Step 4 - Predict & Evaluate

The trained model is used to predict on test data, and performance metrics are logged to MLflow.

Component 4 - python code

# ==============================================================================
# Component 4: Predict and Evaluate
# ==============================================================================
@dsl.component(
    base_image='python:3.10',
    packages_to_install=[
        'pandas==2.1.4',
        'numpy==1.24.4',
        'xgboost==2.1.1',
        'scikit-learn==1.6.1',
        'mlflow==2.21.3',
        'pyarrow==19.0.1',
        'joblib==1.4.2',
        'kfp==2.12.1',
    ]
)
def predict_and_evaluate(
    input_model: Input[Model],
    x_test_path: InputPath('Dataset'),
    y_test_path: InputPath('Dataset'),
    mlflow_run_id: str,
    mlflow_tracking_uri: str,
    feature_names_json: str,
    # Outputs
    y_pred_path: OutputPath('Dataset'),
    test_rmse_output: OutputPath(float),
    test_mae_output: OutputPath(float),
    test_r2_output: OutputPath(float),
):
    import pandas as pd
    import numpy as np
    import xgboost as xgb
    import mlflow
    import joblib
    import os
    from sklearn.metrics import mean_squared_error, mean_absolute_error, r2_score
    import json
    from pathlib import Path
    
    print("--- Step 4: Predict and Evaluate ---")
    print(f"Using XGBoost version: {xgb.__version__}")

    # Load Inputs
    print("Loading model...")
    model_dir = Path(input_model.path)

    # Look for model.bst
    model_file_bst = model_dir / "model.bst"
    if not model_file_bst.exists():
        raise FileNotFoundError(f"Model file 'model.bst' not found at {model_dir}")

    print(f"Loading XGBoost model from {model_file_bst}")

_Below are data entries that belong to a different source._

-- pv_equiv track=rewrite | github.com/Sergryap/regexp_netology | reg.py | merging_duplicates
-- ===== SOURCE A (Python) =====
-- def merging_duplicates(book_csv: list):
-- 	"""Слияние дубликатов записей"""
-- 	count_ind = {}
-- 	for i, rew in enumerate(book_csv[1:], start=1):
-- 		# составляем словарь {фамилия: [список из индексов с повторяющимися фамилиями]}
-- 		count_ind[book_csv[i][0]] = count_ind.get(book_csv[i][0], []) + [i]
-- 	# создаем новый список без дублей:
-- 	book_csv_new = [book_csv[0]].copy()
--
-- 	for ind in count_ind.values():
-- 		if len(ind) > 1:
-- 			for n, i in enumerate(ind):
-- 				if n == 0:
-- 					s = book_csv[i].copy()
-- 				else:
-- 					for j in range(len(book_csv[0])):
-- 						if not s[j]:
-- 							# заменяем пустые значения:
-- 							s[j] = book_csv[i][j]
-- 		else:
-- 			s = book_csv[ind[0]].copy()
-- 		book_csv_new.append(s)
-- 	return book_csv_new
-- ===== SOURCE B (Python) =====
-- def merging_duplicates(book_csv: list):
-- 	"""Слияние дубликатов записей"""
-- 	header = book_csv[0]
-- 	merged = {}
-- 	for row in book_csv[1:]:
-- 		key = row[0]
-- 		if key in merged:
-- 			m = merged[key]
-- 			for j in range(len(header)):
-- 				if not m[j]:
-- 					m[j] = row[j]
-- 		else:
-- 			merged[key] = row.copy()
-- 	return [header] + list(merged.values())
-- ===== Notes on version B (the rewrite author's own statement) =====
-- stated objective: simpler
-- what changed: A's two-pass scheme (first pass builds a surname->index-list dict, second pass re-reads book_csv to merge each index group) is replaced by a single pass over the rows that maintains the merged row per surname directly in a dict, returning [header] + merged values in first-appearance order.
import Mathlib
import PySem

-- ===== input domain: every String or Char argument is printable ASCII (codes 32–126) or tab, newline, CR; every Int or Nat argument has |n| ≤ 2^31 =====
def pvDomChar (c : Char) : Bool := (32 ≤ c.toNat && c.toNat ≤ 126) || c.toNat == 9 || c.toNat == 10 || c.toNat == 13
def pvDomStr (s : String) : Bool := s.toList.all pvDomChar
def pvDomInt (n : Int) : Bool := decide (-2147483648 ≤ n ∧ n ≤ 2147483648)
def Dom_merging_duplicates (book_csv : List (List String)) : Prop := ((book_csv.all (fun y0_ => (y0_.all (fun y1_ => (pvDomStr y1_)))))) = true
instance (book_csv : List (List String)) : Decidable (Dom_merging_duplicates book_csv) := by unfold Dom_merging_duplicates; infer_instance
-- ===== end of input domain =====

-- B replaces A's two-pass scheme (index-grouping dict, then a merge pass over each index group)
-- with ONE pass that maintains the merged row per surname directly; objective: simpler (return value
-- equivalence; neither version mutates its argument).


-- ===== PORT A =====
-- the inner loop 'for j in range(len(book_csv[0])): if not s[j]: s[j] = r[j]' — identical statement
-- in both Pythons, so shared by both ports
def fillEmpty (n : Int) (s r : List String) : List String :=
  (PySem.List.pyRange 0 n 1).foldl
    (fun s j => if PySem.List.pyGetD s j "" = "" then PySem.List.pySetD s j (PySem.List.pyGetD r j "") else s) s

def merging_duplicates (book_csv : List (List String)) : List (List String) :=
  let count_ind : PySem.Dict String (List Int) :=
    (PySem.List.enumerate (PySem.List.slice book_csv (some 1) none) 1).foldl
      (fun d p =>
        let key := PySem.List.pyGetD (PySem.List.pyGetD book_csv p.1 []) 0 ""
        d.insert key (d.getD key [] ++ [p.1]))
      PySem.Dict.empty
  let hlen : Int := (PySem.List.pyGetD book_csv 0 []).length
  count_ind.values.foldl
    (fun acc ind =>
      let s : List String :=
        if ind.length > 1 then
          (PySem.List.enumerate ind 0).foldl
            (fun s q =>
              if q.1 = 0 then PySem.List.pyGetD book_csv q.2 []
              else fillEmpty hlen s (PySem.List.pyGetD book_csv q.2 []))
            []
        else PySem.List.pyGetD book_csv (PySem.List.pyGetD ind 0 0) []
      acc ++ [s])
    [PySem.List.pyGetD book_csv 0 []]

-- ===== PORT B =====
def merging_duplicates_alt (book_csv : List (List String)) : List (List String) :=
  let header := PySem.List.pyGetD book_csv 0 []
  let merged : PySem.Dict String (List String) :=
    (PySem.List.slice book_csv (some 1) none).foldl
      (fun d row =>
        let key := PySem.List.pyGetD row 0 ""
        if d.contains key then d.modify key [] (fun m => fillEmpty (header.length : Int) m row)
        else d.insert key row)
      PySem.Dict.empty
  header :: merged.values

-- ===== PRECONDITION & SPEC =====
-- Pre_ excludes the inputs where A raises IndexError (empty book_csv; an empty data row; a row of a
-- duplicated surname shorter than the header); it is slightly narrower than that: a short row of a
-- duplicated surname escapes the IndexError when every field it would fill is already non-empty, and
-- such ragged rows are excluded too — CSV rows of a merged group are header-length.
def Pre_merging_duplicates (book_csv : List (List String)) : Prop :=
  book_csv ≠ [] ∧ ∀ row ∈ book_csv.tail, row ≠ [] ∧
    (2 ≤ book_csv.tail.countP (fun r => r.headI == row.headI) → book_csv.headI.length ≤ row.length)
instance (book_csv : List (List String)) : Decidable (Pre_merging_duplicates book_csv) := by
  unfold Pre_merging_duplicates; infer_instance

def pvWitness_merging_duplicates : List (List String) :=
  [["name", "phone"], ["ivanov", "123"], ["ivanov", ""], ["petrov", "9"]]

def Spec_merging_duplicates (book_csv : List (List String)) (out : List (List String)) : Prop := out = merging_duplicates_alt book_csv
instance (book_csv : List (List String)) (out : List (List String)) : Decidable (Spec_merging_duplicates book_csv out) := by unfold Spec_merging_duplicates; infer_instance

-- ===== CLAIM (what is proved, stated in full; the proofs are below) =====
def Claim_equal_merging_duplicates : Prop := ∀ (book_csv : List (List String)), Dom_merging_duplicates book_csv → Pre_merging_duplicates book_csv → Spec_merging_duplicates book_csv (merging_duplicates book_csv)

-- ===== LEMMAS AND PROOFS =====

-- row of book_csv at (Python) index i
def rowAt (bc : List (List String)) (i : Int) : List String := PySem.List.pyGetD bc i []

-- the merged row of one surname group, given the group's row indices in order
def gmerge (bc : List (List String)) (n : Int) : List Int → List String
  | [] => []
  | i :: rs => rs.foldl (fun s i => fillEmpty n s (rowAt bc i)) (rowAt bc i)

-- enumerate(xs, s) pairs index s+j with ys[s+j] when xs = ys.drop s
lemma enum_getD {α : Type} (ys : List α) (dflt : α) :
    ∀ (xs : List α) (s : Nat), ys.drop s = xs →
      ∀ p ∈ PySem.List.enumerate xs (s : Int), PySem.List.pyGetD ys p.1 dflt = p.2 := by
  intro xs
  induction xs with
  | nil => intro s _ p hp; simp [PySem.List.enumerate] at hp
  | cons x xs ih =>
    intro s hdrop p hp
    rw [PySem.List.enumerate_cons] at hp
    rcases List.mem_cons.mp hp with hp | hp
    · subst hp
      simp only [PySem.List.pyGetD_natCast]
      have h0 : (ys.drop s)[0]? = some x := by rw [hdrop]; rfl
      rw [List.getElem?_drop] at h0
      simp only [Nat.add_zero] at h0
      simp [List.getD_eq_getElem?_getD, h0]
    · have h1 : ((s : Int) + 1) = ((s + 1 : Nat) : Int) := by push_cast; ring
      rw [h1] at hp
      exact ih (s + 1) (by rw [← List.drop_drop, hdrop]; rfl) p hp

-- fsts produced by enumerate from a start ≥ 1 are never 0, so A's 'n == 0' branch fires only first
lemma enum_fold_ne_zero {β : Type} (g : Int → β) (h : β → Int → β) :
    ∀ (xs : List Int) (t : Nat) (s : β), 1 ≤ t →
      (PySem.List.enumerate xs (t : Int)).foldl
          (fun s q => if q.1 = 0 then g q.2 else h s q.2) s
        = xs.foldl h s := by
  intro xs
  induction xs with
  | nil => intro t s _; simp [PySem.List.enumerate]
  | cons x xs ih =>
    intro t s ht
    rw [PySem.List.enumerate_cons]
    simp only [List.foldl_cons]
    have hne : ¬ ((t : Int) = 0) := by omega
    rw [if_neg hne]
    have h1 : ((t : Int) + 1) = ((t + 1 : Nat) : Int) := by push_cast; ring
    rw [h1]
    exact ih (t + 1) (h s x) (by omega)

-- A's per-group computation equals gmerge on any nonempty index list
lemma bigif_eq_gmerge (bc : List (List String)) (n : Int) (ind : List Int) (hne : ind ≠ []) :
    (if ind.length > 1 then
        (PySem.List.enumerate ind 0).foldl
          (fun s q =>
            if q.1 = 0 then PySem.List.pyGetD bc q.2 []
            else fillEmpty n s (PySem.List.pyGetD bc q.2 []))
          []
      else PySem.List.pyGetD bc (PySem.List.pyGetD ind 0 0) [])
    = gmerge bc n ind := by
  match ind with
  | [] => exact absurd rfl hne
  | [i] => simp [gmerge, rowAt, PySem.List.pyGetD_zero_cons]
  | i :: j :: rs =>
    have hlen : (i :: j :: rs).length > 1 := by simp
    rw [if_pos hlen, PySem.List.enumerate_cons]
    simp only [List.foldl_cons, reduceIte]
    have h1 : (0 : Int) + 1 = ((1 : Nat) : Int) := by norm_num
    rw [h1]
    refine (enum_fold_ne_zero (fun i => PySem.List.pyGetD bc i [])
      (fun s i => fillEmpty n s (PySem.List.pyGetD bc i [])) (j :: rs) 1
      (PySem.List.pyGetD bc i []) (by omega)).trans ?_
    rfl

-- master invariant: running A's index-grouping fold and B's direct-merge fold in step preserves
-- equal key lists and 'B's row = gmerge of A's index list' at every contained key
lemma master (bc : List (List String)) (n : Int) :
    ∀ (P : List (Int × List String)),
      (∀ p ∈ P, PySem.List.pyGetD bc p.1 [] = p.2) →
      ∀ (dA : PySem.Dict String (List Int)) (dB : PySem.Dict String (List String)),
        dB.keys = dA.keys → dA.keys.Nodup →
        (∀ k, dA.contains k = true →
            dA.getD k [] ≠ [] ∧ dB.getD k [] = gmerge bc n (dA.getD k [])) →
        (let dA' := P.foldl (fun d p =>
            let key := PySem.List.pyGetD (PySem.List.pyGetD bc p.1 []) 0 ""
            d.insert key (d.getD key [] ++ [p.1])) dA
         let dB' := (P.map (·.2)).foldl (fun d row =>
            let key := PySem.List.pyGetD row 0 ""
            if d.contains key then d.modify key [] (fun m => fillEmpty n m row)
            else d.insert key row) dB
         dB'.keys = dA'.keys ∧ dA'.keys.Nodup ∧
           ∀ k, dA'.contains k = true →
             dA'.getD k [] ≠ [] ∧ dB'.getD k [] = gmerge bc n (dA'.getD k [])) := by
  intro P
  induction P with
  | nil => intro _ dA dB hkeys hnd hval; exact ⟨hkeys, hnd, hval⟩
  | cons p P ih =>
    intro hP dA dB hkeys hnd hval
    simp only [List.map_cons, List.foldl_cons]
    have hrow : PySem.List.pyGetD bc p.1 [] = p.2 := hP p (by simp)
    rw [hrow]
    set k0 := PySem.List.pyGetD p.2 0 "" with hk0
    have hcontains : dB.contains k0 = dA.contains k0 := by
      rw [PySem.Dict.contains_eq_decide_mem_keys, PySem.Dict.contains_eq_decide_mem_keys, hkeys]
    by_cases hc : dA.contains k0 = true
    · -- surname already seen: A appends the index, B merges the row in place
      rw [hcontains, if_pos hc]
      apply ih (fun q hq => hP q (by simp [hq]))
      · rw [PySem.Dict.keys_modify, PySem.Dict.keys_insert_of_contains _ _ (by rw [hcontains]; exact hc),
            PySem.Dict.keys_insert_of_contains _ _ hc, hkeys]
      · exact PySem.Dict.nodup_keys_insert _ _ _ hnd
      · intro k hk
        by_cases hkk : k = k0
        · subst hkk
          obtain ⟨hne, hv⟩ := hval k0 hc
          rw [PySem.Dict.getD_insert_self, PySem.Dict.getD_modify_self, hv]
          refine ⟨by simp, ?_⟩
          match hold : dA.getD k0 [] with
          | [] => exact absurd hold hne
          | i0 :: rest =>
            simp only [gmerge, List.cons_append, List.foldl_append, List.foldl_cons, List.foldl_nil]
            rw [show rowAt bc p.1 = p.2 from hrow]
        · rw [PySem.Dict.getD_insert_of_ne _ _ _ hkk, PySem.Dict.getD_modify_of_ne _ _ _ hkk]
          apply hval k
          rw [PySem.Dict.contains_insert] at hk
          simpa [hkk] using hk
    · -- first occurrence: A starts the index list, B stores the row
      have hc' : dA.contains k0 = false := by
        cases h : dA.contains k0 with
        | false => rfl
        | true => exact absurd h hc
      rw [hcontains, hc']
      simp only [Bool.false_eq_true, if_false]
      apply ih (fun q hq => hP q (by simp [hq]))
      · rw [PySem.Dict.keys_insert_of_not_contains _ _ hc',
            PySem.Dict.keys_insert_of_not_contains _ _ (by rw [hcontains]; exact hc'), hkeys]
      · exact PySem.Dict.nodup_keys_insert _ _ _ hnd
      · intro k hk
        by_cases hkk : k = k0
        · subst hkk
          rw [PySem.Dict.getD_insert_self, PySem.Dict.getD_insert_self,
              PySem.Dict.getD_of_not_contains _ _ hc']
          refine ⟨by simp, ?_⟩
          simp [gmerge, rowAt, hrow]
        · rw [PySem.Dict.getD_insert_of_ne _ _ _ hkk, PySem.Dict.getD_insert_of_ne _ _ _ hkk]
          apply hval k
          rw [PySem.Dict.contains_insert] at hk
          simpa [hkk] using hk

-- ===== VERDICT (by name: the statement is the Claim_ definition above) =====
theorem merging_duplicates_spec : Claim_equal_merging_duplicates := by
  intro book_csv _ _
  unfold Spec_merging_duplicates
  simp only [merging_duplicates, merging_duplicates_alt]
  have hP : ∀ p ∈ PySem.List.enumerate (PySem.List.slice book_csv (some 1) none) 1,
      PySem.List.pyGetD book_csv p.1 [] = p.2 := by
    have hdrop : book_csv.drop 1 = PySem.List.slice book_csv (some 1) none := by
      rw [PySem.List.slice_from_one, List.drop_one]
    exact fun p hp =>
      enum_getD book_csv [] (PySem.List.slice book_csv (some 1) none) 1 hdrop p (by simpa using hp)
  have hm := master book_csv ((PySem.List.pyGetD book_csv 0 []).length : Int)
      (PySem.List.enumerate (PySem.List.slice book_csv (some 1) none) 1) hP
      PySem.Dict.empty PySem.Dict.empty
      (by rw [PySem.Dict.keys_empty, PySem.Dict.keys_empty])
      (by rw [PySem.Dict.keys_empty]; exact List.nodup_nil)
      (fun k hk => absurd hk (by simp [PySem.Dict.contains_empty]))
  rw [PySem.List.map_snd_enumerate] at hm
  simp only [] at hm
  obtain ⟨hkeys, hnd, hval⟩ := hm
  rw [PySem.List.foldl_append_singleton_eq_map]
  rw [PySem.Dict.values_eq_map_keys _ hnd ([] : List Int),
      PySem.Dict.values_eq_map_keys _ (hkeys ▸ hnd) ([] : List String), hkeys, List.map_map]
  simp only [List.singleton_append, List.cons.injEq, true_and]
  apply List.map_congr_left
  intro k hk
  have hc := (PySem.Dict.contains_iff_mem_keys _ k).2 hk
  obtain ⟨hne, hv⟩ := hval k hc
  simp only [Function.comp]
  rw [bigif_eq_gmerge book_csv ((PySem.List.pyGetD book_csv 0 []).length : Int) _ hne]
  exact hv.symm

    # Load model using Booster interface
    booster = xgb.Booster()
    booster.load_model(model_file_bst)
    print("Model loaded successfully.")

    print("Loading test data...")
    X_test_df = pd.read_parquet(x_test_path)
    y_test_df = pd.read_parquet(y_test_path)
    y_test = y_test_df.iloc[:, 0].values

    # Load feature names to ensure correct column order in X_test_df
    feature_names = json.loads(feature_names_json)
    print(f"Ensuring test data feature order using: {feature_names}")
    try:
        X_test_df = X_test_df[feature_names]
    except KeyError as e:
        print(f"Error: Feature mismatch when ordering X_test columns: {e}")
        missing = set(feature_names) - set(X_test_df.columns)
        if missing:
            print(f"Features expected but missing in X_test data: {missing}")
        raise
    
    # Configure MLflow Client
    mlflow.set_tracking_uri(mlflow_tracking_uri)
    print(f"Using MLflow Run ID: {mlflow_run_id}")

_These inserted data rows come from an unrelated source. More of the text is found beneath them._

-- pv_equiv track=rewrite | github.com/mat2ja/napredni-python | kol/K1/sintic.py | sifre
-- ===== SOURCE A (Python) =====
-- def sifre(st):
--     lista = []
--     slova = 'aeiou'
--     for slovo in st:
--         if ord(slovo)-10 >= 97:
--             lista.append(chr(ord(slovo)-10))
--         else:
--             lista.append(chr(ord(slovo)-10+26))
--
--     postoji_li = any(item in lista for item in slova)
--     return postoji_li
-- ===== SOURCE B (Python) =====
-- def sifre(st):
--     for slovo in st:
--         o = ord(slovo) - 10
--         if o < 97:
--             o += 26
--         if chr(o) in 'aeiou':
--             return True
--     return False
-- ===== Notes on version B (the rewrite author's own statement) =====
-- stated objective: faster
-- what changed: Replaces A's build-a-shifted-list-then-scan-it-for-each-vowel with a single early-exiting pass over the string testing each shifted character for vowel membership directly, building no list.
import Mathlib
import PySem

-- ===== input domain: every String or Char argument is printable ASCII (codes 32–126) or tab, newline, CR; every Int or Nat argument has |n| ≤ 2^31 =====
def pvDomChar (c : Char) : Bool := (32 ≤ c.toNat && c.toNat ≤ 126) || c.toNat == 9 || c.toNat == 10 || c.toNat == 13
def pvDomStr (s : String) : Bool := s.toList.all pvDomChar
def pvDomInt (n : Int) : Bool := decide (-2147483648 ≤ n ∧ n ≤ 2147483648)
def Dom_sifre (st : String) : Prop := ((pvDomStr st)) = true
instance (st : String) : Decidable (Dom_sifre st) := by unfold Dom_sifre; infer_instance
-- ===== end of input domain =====

-- B drops A's intermediate shifted list and scans the string once with an early exit (simpler decomposition).

-- ===== PORT A =====
-- A's shift of one character: chr(ord(c)-10) if ord(c)-10 >= 97 else chr(ord(c)-10+26)
def sifreShiftA (c : Char) : Char :=
  if c.toNat - 10 ≥ 97 then Char.ofNat (c.toNat - 10) else Char.ofNat (c.toNat - 10 + 26)

def sifre (st : String) : Bool :=
  let lista := st.toList.foldl (fun acc slovo => acc ++ [sifreShiftA slovo]) []
  ("aeiou".toList).any (fun item => item ∈ lista)

-- ===== PORT B =====
-- B's shift: o = ord(c)-10; if o < 97: o += 26; chr(o)
def sifreShiftB (c : Char) : Char :=
  let o := c.toNat - 10
  let o := if o < 97 then o + 26 else o
  Char.ofNat o

def sifre_alt (st : String) : Bool :=
  st.toList.any (fun slovo => sifreShiftB slovo ∈ "aeiou".toList)

-- ===== PRECONDITION & SPEC =====
def Spec_sifre (st : String) (out : Bool) : Prop := out = sifre_alt st
instance (st : String) (out : Bool) : Decidable (Spec_sifre st out) := by unfold Spec_sifre; infer_instance

-- ===== CLAIM (what is proved, stated in full; the proofs are below) =====
def Claim_equal_sifre : Prop := ∀ (st : String), Dom_sifre st → Spec_sifre st (sifre st)

-- ===== LEMMAS AND PROOFS =====
theorem sifre_shift_eq (c : Char) : sifreShiftA c = sifreShiftB c := by
  simp only [sifreShiftA, sifreShiftB]
  by_cases h : c.toNat - 10 ≥ 97
  · simp [h, Nat.not_lt.mpr h]
  · simp [h, Nat.not_le.mp h]

theorem sifre_foldl_append (l : List Char) (acc : List Char) :
    l.foldl (fun acc slovo => acc ++ [sifreShiftA slovo]) acc = acc ++ l.map sifreShiftA := by
  induction l generalizing acc with
  | nil => simp
  | cons x xs ih => simp [ih]

-- ===== VERDICT (by name: the statement is the Claim_ definition above) =====
theorem sifre_spec : Claim_equal_sifre := by
  intro st _
  show sifre st = sifre_alt st
  simp only [sifre, sifre_alt, sifre_foldl_append, List.nil_append]
  rw [Bool.eq_iff_iff]
  simp only [List.any_eq_true, List.mem_map, decide_eq_true_eq]
  constructor
  · rintro ⟨v, hv, c, hc, hshift⟩
    exact ⟨c, hc, by rw [← sifre_shift_eq, hshift]; exact hv⟩
  · rintro ⟨c, hc, hd⟩
    exact ⟨sifreShiftB c, hd, c, hc, sifre_shift_eq c⟩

    print("Attempting to log metrics to existing MLflow run...")
    with mlflow.start_run(run_id=mlflow_run_id):
        # Prediction
        print("Generating predictions...")
     
        print(f"Creating DMatrix from X_test data with shape: {X_test_df.shape}")
        dtest = xgb.DMatrix(X_test_df)
        
        y_pred = booster.predict(dtest)        
        y_pred = np.array(y_pred).ravel() # Ensure y_pred is a flat NumPy array
        print(f"Predictions generated with shape: {y_pred.shape}")

        # Evaluation
        print("Calculating evaluation metrics...")

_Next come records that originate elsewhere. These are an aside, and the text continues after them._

-- the comparator Python's tuple sort uses on int pairs, and the lex-≤ relation it keeps sorted
def pairBefore (a b : Int × Int) : Bool := decide (a.1 < b.1) || !decide (b.1 < a.1) && decide (a.2 < b.2)

def lexle (p q : Int × Int) : Prop := ¬ lexlt q p

theorem pairBefore_iff (a b : Int × Int) : pairBefore a b = true ↔ lexlt a b := by
  simp only [pairBefore, lexlt, Bool.or_eq_true, Bool.and_eq_true, Bool.not_eq_eq_eq_not,
    Bool.not_true, decide_eq_true_eq, decide_eq_false_iff_not]
  omega

theorem insertBy_pairwise (x : Int × Int) (acc : List (Int × Int)) (h : acc.Pairwise lexle) :
    (PySem.List.insertBy pairBefore x acc).Pairwise lexle := by
  induction acc with
  | nil => simp [PySem.List.insertBy]
  | cons y ys ih =>
    rw [List.pairwise_cons] at h
    rw [show PySem.List.insertBy pairBefore x (y :: ys)
        = if pairBefore x y then x :: y :: ys else y :: PySem.List.insertBy pairBefore x ys by
      simp [PySem.List.insertBy]]
    split_ifs with hb
    · have hxy : lexlt x y := (pairBefore_iff x y).mp hb
      refine List.pairwise_cons.mpr ⟨?_, List.pairwise_cons.mpr h⟩
      intro z hz
      rcases List.mem_cons.mp hz with rfl | hz
      · simp only [lexle, lexlt] at *; omega
      · have := h.1 z hz
        simp only [lexle, lexlt] at *; omega
    · have hxy : ¬ lexlt x y := fun hl => hb ((pairBefore_iff x y).mpr hl)
      refine List.pairwise_cons.mpr ⟨?_, ih h.2⟩
      intro z hz
      rcases (PySem.List.mem_insertBy pairBefore x z ys).mp hz with rfl | hz
      · simp only [lexle, lexlt] at *; omega
      · exact h.1 z hz

theorem foldl_insertBy_pairwise (l : List (Int × Int)) :
    ∀ acc : List (Int × Int), acc.Pairwise lexle →
      (l.foldl (fun acc x => PySem.List.insertBy pairBefore x acc) acc).Pairwise lexle := by
  induction l with
  | nil => intro acc h; exact h
  | cons x l ih => intro acc h; exact ih _ (insertBy_pairwise x acc h)

-- Python's pairs.sort() on int pairs: any strictly lex-increasing rearrangement is the sorted list
theorem sorted2_int_pairs_eq (xs ys : List (Int × Int)) (hperm : ys.Perm xs)
    (hp : ys.Pairwise lexlt) : PySem.List.sorted2 xs Prod.fst Prod.snd false = ys := by
  have hperm2 : (PySem.List.sorted2 xs Prod.fst Prod.snd false).Perm ys :=
    (PySem.List.sorted2_perm xs Prod.fst Prod.snd false).trans hperm.symm
  have hs1 : (PySem.List.sorted2 xs Prod.fst Prod.snd false).Pairwise lexle := by
    rw [show PySem.List.sorted2 xs Prod.fst Prod.snd false
        = List.foldl (fun acc x => PySem.List.insertBy pairBefore x acc) [] xs from rfl]
    exact foldl_insertBy_pairwise xs [] (by simp)
  have hs2 : ys.Pairwise lexle := hp.imp (fun {a b} h => by
    simp only [lexle, lexlt] at *; omega)
  refine List.Perm.eq_of_pairwise ?_ hs1 hs2 hperm2
  rintro ⟨a1, a2⟩ ⟨b1, b2⟩ _ _ h1 h2
  simp only [lexle, lexlt] at h1 h2
  have : a1 = b1 ∧ a2 = b2 := by omega
  simp [this.1, this.2]

theorem filter_enum_len_le_one (xs : List String) (h : xs.Nodup) (a : String) :
    ∀ s : Int, ((PySem.List.enumerate xs s).filter (fun p => p.2 == a)).length ≤ 1 := by
  induction xs with
  | nil => intro s; simp [PySem.List.enumerate]
  | cons x xs ih =>
    intro s
    rw [List.nodup_cons] at h
    rw [PySem.List.enumerate_cons]
    by_cases hx : x = a
    · subst hx
      have hnone : (PySem.List.enumerate xs (s+1)).filter (fun p => p.2 == x) = [] := by
        rw [List.filter_eq_nil_iff]
        intro p hp
        have : p.2 ∈ xs := by
          have := PySem.List.map_snd_enumerate (xs := xs) (s := s+1)
          exact this ▸ List.mem_map_of_mem hp
        simp
        intro he; exact absurd (he ▸ this) h.1
      simp [hnone]
    · have := ih h.2 (s+1)
      simp only [List.filter_cons]
      have hne : ((s, x).2 == a) = false := by simp [hx]
      rw [hne]
      simpa using this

        # Handle potential NaN/inf
        valid_indices = ~np.isnan(y_test) & ~np.isinf(y_test) & ~np.isnan(y_pred) & ~np.isinf(y_pred)
        if not np.all(valid_indices):
            print(f"Warning: NaN or Inf detected... ")
            y_test_valid = y_test[valid_indices]
            y_pred_valid = y_pred[valid_indices]
        else:
            y_test_valid = y_test
            y_pred_valid = y_pred

        # Check if any valid data remains after filtering
        if len(y_test_valid) == 0:
             print("Error: No valid data points remain after filtering NaN/Inf. Cannot calculate metrics.")
             rmse, mae, r2 = np.nan, np.nan, np.nan
        else:
            mse = mean_squared_error(y_test_valid, y_pred_valid)
            rmse = np.sqrt(mse)
            mae = mean_absolute_error(y_test_valid, y_pred_valid)
            r2 = r2_score(y_test_valid, y_pred_valid)

        # Get best iteration from metadata if available
        best_iteration = int(input_model.metadata.get('best_iteration', -1)) 

        # Log Metrics to MLflow
        print("Logging metrics to MLflow...")
        mlflow.log_metrics({
            "eval_mse": mse if not np.isnan(mse) else 0,
            "eval_rmse": rmse if not np.isnan(rmse) else 0,
            "eval_mae": mae if not np.isnan(mae) else 0,
            "eval_r2": r2 if not np.isnan(r2) else 0,
            # Log best_iteration if valid
            **({"best_iteration_eval": best_iteration} if best_iteration != -1 else {})
        })

        print("\n--- Evaluation Results ---")
        print(f"Test Set MSE: {mse:,.4f}")
        print(f"Test Set RMSE: {rmse:,.4f}")
        print(f"Test Set MAE: {mae:,.4f}")
        print(f"Test Set R²: {r2:.4f}")
        if best_iteration != -1:
            print(f"Best Iteration (from training): {best_iteration}")

        # Save predictions as DataFrame/Parquet
        print(f"Saving predictions DataFrame ({len(y_pred)} rows) to: {y_pred_path}")
        
        pred_df = pd.DataFrame({'predictions': y_pred}, index=X_test_df.index)
        pred_df.to_parquet(y_pred_path)

         # Save metrics to KFP output paths
        with open(test_rmse_output, 'w') as f: f.write(str(rmse if not np.isnan(rmse) else 0.0))
        with open(test_mae_output, 'w') as f: f.write(str(mae if not np.isnan(mae) else 0.0))
        with open(test_r2_output, 'w') as f: f.write(str(r2 if not np.isnan(r2) else 0.0))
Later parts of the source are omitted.